HK Chief executive pledges billions to diversify economy

Mrs Carrie Lam, Hong Kong's Chief Executive, is seen on a screen while delivering a policy address in the chamber of the Legislative Council in Hong Kong, China, on Oct 11, 2017. PHOTO: BLOOMBERG

Hong Kong chief executive Carrie Lam, in her first policy speech on Wednesday (Oct 11) since taking office in July, pledged billions of dollars to boost emerging sectors in a bid to diversify the territory's economy for the future.

She also unveiled a slew of housing and tax relief measures for the city of 7.3 million people to stay competitive.

"In the face of competition from other economies as well as the rise of protectionism in recent years, Hong Kong is facing increasingly grave challenges. We must develop a high value-added and diversified economy," said the 60-year-old former career civil servant.
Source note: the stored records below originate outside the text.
-- pv_equiv track=rewrite | github.com/peter-haferl/prisoner_recidivism_classifier | clean_explore.py | offense_bin
-- ===== SOURCE A (Python) =====
-- def offense_bin(series):
--     """bins offenses into types of crime based on Bureau of Justice Statistics Offense Codes
--     (http://www.ncrp.info/SiteAssets/Lists/FAQ%20Agencies/EditForm/BJS%20Offense%20Codes.pdf)"""
--     copy = []
--     for x in series:
--         if x <= 180:
--             copy.append('violent crime')
--         elif x <= 335:
--             copy.append('property crime')
--         elif x <= 372:
--             copy.append('drug trafficking')
--         elif x <= 410:
--             copy.append('drug possession/use')
--         elif x <= 450:
--             copy.append('drug crime unspecified')
--         elif x <= 542:
--             copy.append('noncompliance')
--         elif x <= 570:
--             copy.append('driving under the influence')
--         elif x <= 710:
--             copy.append('other')
--         else:
--             copy.append('federal nonviolent crime')
--     return copy
-- ===== SOURCE B (Python) =====
-- CUTS = [180, 335, 372, 410, 450, 542, 570, 710]
-- LABELS = ['violent crime', 'property crime', 'drug trafficking',
--           'drug possession/use', 'drug crime unspecified', 'noncompliance',
--           'driving under the influence', 'other', 'federal nonviolent crime']
--
--
-- def offense_bin(series):
--     """bins offenses into types of crime (Bureau of Justice Statistics Offense Codes)"""
--     out = []
--     for x in series:
--         lo, hi = 0, len(CUTS)
--         while lo < hi:
--             mid = (lo + hi) // 2
--             if CUTS[mid] < x:
--                 lo = mid + 1
--             else:
--                 hi = mid
--         out.append(LABELS[lo])
--     return out
-- ===== Notes on version B (the rewrite author's own statement) =====
-- stated objective: idiomatic
-- what changed: Replaces the nine-way hard-coded if/elif chain with a threshold table plus a hand-written bisect_left binary search, so labels come from data rather than branches.
import Mathlib
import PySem

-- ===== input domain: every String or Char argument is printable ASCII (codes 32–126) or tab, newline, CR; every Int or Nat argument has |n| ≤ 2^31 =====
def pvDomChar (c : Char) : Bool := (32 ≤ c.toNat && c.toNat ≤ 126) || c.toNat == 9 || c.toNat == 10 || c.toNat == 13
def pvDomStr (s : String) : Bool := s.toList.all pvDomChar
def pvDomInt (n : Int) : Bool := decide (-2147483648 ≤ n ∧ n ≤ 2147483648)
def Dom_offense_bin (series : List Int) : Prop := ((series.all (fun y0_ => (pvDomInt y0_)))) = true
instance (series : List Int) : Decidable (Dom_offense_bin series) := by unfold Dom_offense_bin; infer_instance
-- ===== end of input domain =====

-- B replaces A's nine-way if/elif chain by a threshold table and a hand-written
-- binary search over it (table-driven lookup instead of hard-coded branches); objective: idiomatic/alternative, not faster.

-- ===== PORT A =====
-- literal transliteration of A: a loop appending the label chosen by the if/elif chain
def offense_bin (series : List Int) : List String :=
  series.foldl (fun copy x =>
    copy ++ [if x ≤ 180 then "violent crime"
      else if x ≤ 335 then "property crime"
      else if x ≤ 372 then "drug trafficking"
      else if x ≤ 410 then "drug possession/use"
      else if x ≤ 450 then "drug crime unspecified"
      else if x ≤ 542 then "noncompliance"
      else if x ≤ 570 then "driving under the influence"
      else if x ≤ 710 then "other"
      else "federal nonviolent crime"]) []

-- ===== PORT B =====
def cutsB : List Int := [180, 335, 372, 410, 450, 542, 570, 710]

def labelsB : List String :=
  ["violent crime", "property crime", "drug trafficking", "drug possession/use",
   "drug crime unspecified", "noncompliance", "driving under the influence",
   "other", "federal nonviolent crime"]

-- Source B's `while lo < hi` binary-search loop; fuel 8 = len(CUTS) bounds the
-- iteration count (hi - lo shrinks every step, so fuel never runs out).
-- CUTS[mid] is ported as getD _ 0: 0 ≤ mid < 8 always holds, so it is exact.
def blGo (x : Int) : Nat → Nat → Nat → Nat
  | 0, lo, _ => lo
  | f+1, lo, hi =>
    if lo < hi then
      let mid := (lo + hi) / 2
      if cutsB.getD mid 0 < x then blGo x f (mid+1) hi else blGo x f lo mid
    else lo

-- LABELS[lo] ported as getD _ "": lo ≤ 8 = len(LABELS) - 1 always holds, so it is exact.
def offense_bin_alt (series : List Int) : List String :=
  series.foldl (fun out x => out ++ [labelsB.getD (blGo x 8 0 8) ""]) []

-- ===== PRECONDITION & SPEC =====
def Spec_offense_bin (series : List Int) (out : List String) : Prop := out = offense_bin_alt series
instance (series : List Int) (out : List String) : Decidable (Spec_offense_bin series out) := by unfold Spec_offense_bin; infer_instance

-- ===== CLAIM (what is proved, stated in full; the proofs are below) =====
def Claim_equal_offense_bin : Prop := ∀ (series : List Int), Dom_offense_bin series → Spec_offense_bin series (offense_bin series)

-- ===== LEMMAS AND PROOFS =====

-- one unfolding of the while loop when lo < hi
theorem blGo_step (x : Int) (f lo hi : Nat) (h : lo < hi) : blGo x (f+1) lo hi =
    if cutsB.getD ((lo+hi)/2) 0 < x then blGo x f ((lo+hi)/2+1) hi
    else blGo x f lo ((lo+hi)/2) := by rw [blGo]; rw [if_pos h]

-- the loop exits when lo = hi
theorem blGo_stop (x : Int) (f lo hi : Nat) (h : ¬ lo < hi) : blGo x (f+1) lo hi = lo := by
  rw [blGo]; rw [if_neg h]
theorem blLeaf0 (x : Int) (hB : x ≤ (180:Int)) : blGo x 8 0 8 = 0 := by
  rw [show (8:Nat) = 7+1 from rfl, blGo_step x 7 0 8 (by norm_num)]
  norm_num [cutsB]
  rw [if_neg (show ¬ (450:Int) < x by omega)]
  rw [show (7:Nat) = 6+1 from rfl, blGo_step x 6 0 4 (by norm_num)]
  norm_num [cutsB]
  rw [if_neg (show ¬ (372:Int) < x by omega)]
  rw [show (6:Nat) = 5+1 from rfl, blGo_step x 5 0 2 (by norm_num)]
  norm_num [cutsB]
  rw [if_neg (show ¬ (335:Int) < x by omega)]
  rw [show (5:Nat) = 4+1 from rfl, blGo_step x 4 0 1 (by norm_num)]
  norm_num [cutsB]
  rw [if_neg (show ¬ (180:Int) < x by omega)]
  rw [show (4:Nat) = 3+1 from rfl, blGo_stop x 3 0 0 (by norm_num)]

theorem blLeaf1 (x : Int) (hA : (180:Int) < x) (hB : x ≤ (335:Int)) : blGo x 8 0 8 = 1 := by
  rw [show (8:Nat) = 7+1 from rfl, blGo_step x 7 0 8 (by norm_num)]
  norm_num [cutsB]
  rw [if_neg (show ¬ (450:Int) < x by omega)]
  rw [show (7:Nat) = 6+1 from rfl, blGo_step x 6 0 4 (by norm_num)]
  norm_num [cutsB]
  rw [if_neg (show ¬ (372:Int) < x by omega)]
  rw [show (6:Nat) = 5+1 from rfl, blGo_step x 5 0 2 (by norm_num)]
  norm_num [cutsB]
  rw [if_neg (show ¬ (335:Int) < x by omega)]
  rw [show (5:Nat) = 4+1 from rfl, blGo_step x 4 0 1 (by norm_num)]
  norm_num [cutsB]
  rw [if_pos (show (180:Int) < x by omega)]
  rw [show (4:Nat) = 3+1 from rfl, blGo_stop x 3 1 1 (by norm_num)]

theorem blLeaf2 (x : Int) (hA : (335:Int) < x) (hB : x ≤ (372:Int)) : blGo x 8 0 8 = 2 := by
  rw [show (8:Nat) = 7+1 from rfl, blGo_step x 7 0 8 (by norm_num)]
  norm_num [cutsB]
  rw [if_neg (show ¬ (450:Int) < x by omega)]
  rw [show (7:Nat) = 6+1 from rfl, blGo_step x 6 0 4 (by norm_num)]
  norm_num [cutsB]
  rw [if_neg (show ¬ (372:Int) < x by omega)]
  rw [show (6:Nat) = 5+1 from rfl, blGo_step x 5 0 2 (by norm_num)]
  norm_num [cutsB]
  rw [if_pos (show (335:Int) < x by omega)]
  rw [show (5:Nat) = 4+1 from rfl, blGo_stop x 4 2 2 (by norm_num)]

theorem blLeaf3 (x : Int) (hA : (372:Int) < x) (hB : x ≤ (410:Int)) : blGo x 8 0 8 = 3 := by
  rw [show (8:Nat) = 7+1 from rfl, blGo_step x 7 0 8 (by norm_num)]
  norm_num [cutsB]
  rw [if_neg (show ¬ (450:Int) < x by omega)]
  rw [show (7:Nat) = 6+1 from rfl, blGo_step x 6 0 4 (by norm_num)]
  norm_num [cutsB]
  rw [if_pos (show (372:Int) < x by omega)]
  rw [show (6:Nat) = 5+1 from rfl, blGo_step x 5 3 4 (by norm_num)]
  norm_num [cutsB]
  rw [if_neg (show ¬ (410:Int) < x by omega)]
  rw [show (5:Nat) = 4+1 from rfl, blGo_stop x 4 3 3 (by norm_num)]

theorem blLeaf4 (x : Int) (hA : (410:Int) < x) (hB : x ≤ (450:Int)) : blGo x 8 0 8 = 4 := by
  rw [show (8:Nat) = 7+1 from rfl, blGo_step x 7 0 8 (by norm_num)]
  norm_num [cutsB]
  rw [if_neg (show ¬ (450:Int) < x by omega)]
  rw [show (7:Nat) = 6+1 from rfl, blGo_step x 6 0 4 (by norm_num)]
  norm_num [cutsB]
  rw [if_pos (show (372:Int) < x by omega)]
  rw [show (6:Nat) = 5+1 from rfl, blGo_step x 5 3 4 (by norm_num)]
  norm_num [cutsB]
  rw [if_pos (show (410:Int) < x by omega)]
  rw [show (5:Nat) = 4+1 from rfl, blGo_stop x 4 4 4 (by norm_num)]

theorem blLeaf5 (x : Int) (hA : (450:Int) < x) (hB : x ≤ (542:Int)) : blGo x 8 0 8 = 5 := by
  rw [show (8:Nat) = 7+1 from rfl, blGo_step x 7 0 8 (by norm_num)]
  norm_num [cutsB]
  rw [if_pos (show (450:Int) < x by omega)]
  rw [show (7:Nat) = 6+1 from rfl, blGo_step x 6 5 8 (by norm_num)]
  norm_num [cutsB]
  rw [if_neg (show ¬ (570:Int) < x by omega)]
  rw [show (6:Nat) = 5+1 from rfl, blGo_step x 5 5 6 (by norm_num)]
  norm_num [cutsB]
  rw [if_neg (show ¬ (542:Int) < x by omega)]
  rw [show (5:Nat) = 4+1 from rfl, blGo_stop x 4 5 5 (by norm_num)]

theorem blLeaf6 (x : Int) (hA : (542:Int) < x) (hB : x ≤ (570:Int)) : blGo x 8 0 8 = 6 := by
  rw [show (8:Nat) = 7+1 from rfl, blGo_step x 7 0 8 (by norm_num)]
  norm_num [cutsB]
  rw [if_pos (show (450:Int) < x by omega)]
  rw [show (7:Nat) = 6+1 from rfl, blGo_step x 6 5 8 (by norm_num)]
  norm_num [cutsB]
  rw [if_neg (show ¬ (570:Int) < x by omega)]
  rw [show (6:Nat) = 5+1 from rfl, blGo_step x 5 5 6 (by norm_num)]
  norm_num [cutsB]
  rw [if_pos (show (542:Int) < x by omega)]
  rw [show (5:Nat) = 4+1 from rfl, blGo_stop x 4 6 6 (by norm_num)]

theorem blLeaf7 (x : Int) (hA : (570:Int) < x) (hB : x ≤ (710:Int)) : blGo x 8 0 8 = 7 := by
  rw [show (8:Nat) = 7+1 from rfl, blGo_step x 7 0 8 (by norm_num)]
  norm_num [cutsB]
  rw [if_pos (show (450:Int) < x by omega)]
  rw [show (7:Nat) = 6+1 from rfl, blGo_step x 6 5 8 (by norm_num)]
  norm_num [cutsB]
  rw [if_pos (show (570:Int) < x by omega)]
  rw [show (6:Nat) = 5+1 from rfl, blGo_step x 5 7 8 (by norm_num)]
  norm_num [cutsB]
  rw [if_neg (show ¬ (710:Int) < x by omega)]
  rw [show (5:Nat) = 4+1 from rfl, blGo_stop x 4 7 7 (by norm_num)]

theorem blLeaf8 (x : Int) (hA : (710:Int) < x) : blGo x 8 0 8 = 8 := by
  rw [show (8:Nat) = 7+1 from rfl, blGo_step x 7 0 8 (by norm_num)]
  norm_num [cutsB]
  rw [if_pos (show (450:Int) < x by omega)]
  rw [show (7:Nat) = 6+1 from rfl, blGo_step x 6 5 8 (by norm_num)]
  norm_num [cutsB]
  rw [if_pos (show (570:Int) < x by omega)]
  rw [show (6:Nat) = 5+1 from rfl, blGo_step x 5 7 8 (by norm_num)]
  norm_num [cutsB]
  rw [if_pos (show (710:Int) < x by omega)]
  rw [show (5:Nat) = 4+1 from rfl, blGo_stop x 4 8 8 (by norm_num)]

-- per-element agreement: the if/elif chain picks LABELS[bisect_left(CUTS, x)]
theorem elem_eq (x : Int) :
    (if x ≤ 180 then "violent crime"
      else if x ≤ 335 then "property crime"
      else if x ≤ 372 then "drug trafficking"
      else if x ≤ 410 then "drug possession/use"
      else if x ≤ 450 then "drug crime unspecified"
      else if x ≤ 542 then "noncompliance"
      else if x ≤ 570 then "driving under the influence"
      else if x ≤ 710 then "other"
      else "federal nonviolent crime") = labelsB.getD (blGo x 8 0 8) "" := by
  by_cases h1 : x ≤ 180
  · rw [blLeaf0 x h1]; simp [labelsB, h1]
  · by_cases h2 : x ≤ 335
    · rw [blLeaf1 x (by omega) h2]; simp [labelsB, h1, h2]
    · by_cases h3 : x ≤ 372
      · rw [blLeaf2 x (by omega) h3]; simp [labelsB, h1, h2, h3]
      · by_cases h4 : x ≤ 410
        · rw [blLeaf3 x (by omega) h4]; simp [labelsB, h1, h2, h3, h4]
        · by_cases h5 : x ≤ 450
          · rw [blLeaf4 x (by omega) h5]; simp [labelsB, h1, h2, h3, h4, h5]
          · by_cases h6 : x ≤ 542
            · rw [blLeaf5 x (by omega) h6]; simp [labelsB, h1, h2, h3, h4, h5, h6]
            · by_cases h7 : x ≤ 570
              · rw [blLeaf6 x (by omega) h7]; simp [labelsB, h1, h2, h3, h4, h5, h6, h7]
              · by_cases h8 : x ≤ 710
                · rw [blLeaf7 x (by omega) h8]; simp [labelsB, h1, h2, h3, h4, h5, h6, h7, h8]
                · rw [blLeaf8 x (by omega)]; simp [labelsB, h1, h2, h3, h4, h5, h6, h7, h8]

-- ===== VERDICT (by name: the statement is the Claim_ definition above) =====
theorem offense_bin_spec : Claim_equal_offense_bin := by
  intro series _
  unfold Spec_offense_bin offense_bin offense_bin_alt
  rw [PySem.List.foldl_append_singleton_eq_map, PySem.List.foldl_append_singleton_eq_map]
  exact List.map_congr_left (fun x _ => elem_eq x)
The semi-autonomous region is expected to grow at more than 3.5 per cent this year and Mrs Lam saw diversification as "the only solution" for this pace of expansion to be sustained.

She identified innovation and technology and the creative industries as sectors where Hong Kong enjoyed a competitive edge.

"They will not only bolster economic growth, but also create quality employment opportunities for our young people," she said.

Her new government has set a goal to double spending on research and development from the current 0.73 per cent of the gross domestic product (GDP) to 1.5 per cent during her five-year term.

And for Hong Kong to "catch up" in the innovation and technology race, Ms Lam said the government would set aside more than HK$10 billion (S$ 1.73 billion) for university research funding, and provide additional tax cuts to encourage companies to invest in research and development.

She also planned to inject HK$1 billion into the creative industries and invest HK$700 million to transform the financial hub into a smart city.

Economist Andy Kwan Cheuk-chiu told The Straits Times that Hong Kong's economy remained "too traditional", and there was an urgent need to invest heavily to move it towards the new engines of growth especially in terms of innovation and technology.

"We should give a lot of money to the universities to encourage research, train the students and also attract more talents to the city," said Dr Kwan who is the director of ACE Centre for Business and Economic Research.

"It's time to look ahead, otherwise Hong Kong will be left behind and it won't survive," he added.

Ms Lam yesterday announced a tweak to company tax, largely benefiting small businesses. Companies be paying 8.25 per cent in tax on the first HK$2 million of profits, down from the existing flat rate of 16.5 per cent. Profits above HK$2 million will still be subject to the 16.5 per cent tax rate.

Stressing that "meeting the public's housing needs is our top priority", Ms Lam also devoted a significant part of her speech to outlining measures to fight the problem.

As one of the most expensive cities in the world, the income gap in Hong Kong has widened to the highest level in more 40 years fuelling widespread discontent. There have been massive demonstrations in recent years calling for more affordable housing and democracy.

Chinese President Xi Jinping also voiced concerns over runaway housing prices in July when he visited the city to witness the handover celebrations as well as attend Mrs Lam's inauguration ceremony.

Ms Lam yesterday also outlined a string of other "people-oriented" policies, including providing better social welfare and connecting with the young.

She, however, avoided the sensitive topic of political reforms in her 40-minute address as dozens of pro-democracy protesters gathered and scuffles were reported outside the Legislative Council chamber.

But she did remind Hong Kongers in her speech that the "one country, two systems" policy was still the best path for the city and warned against any attempt for independence from the mainland.

Ms Lam said Hong Kong's economy could benefit from the opportunities offered by China's Belt and Road Initiative and the Guangdong-Hong Kong-Macau Bay Area development.

She concluded her speech by calling for unity as she sought to mend widening divisions in society.

"As long as we can achieve consensus, and capitalise on our strengths, the best of Hong Kong is yet to come!" she said.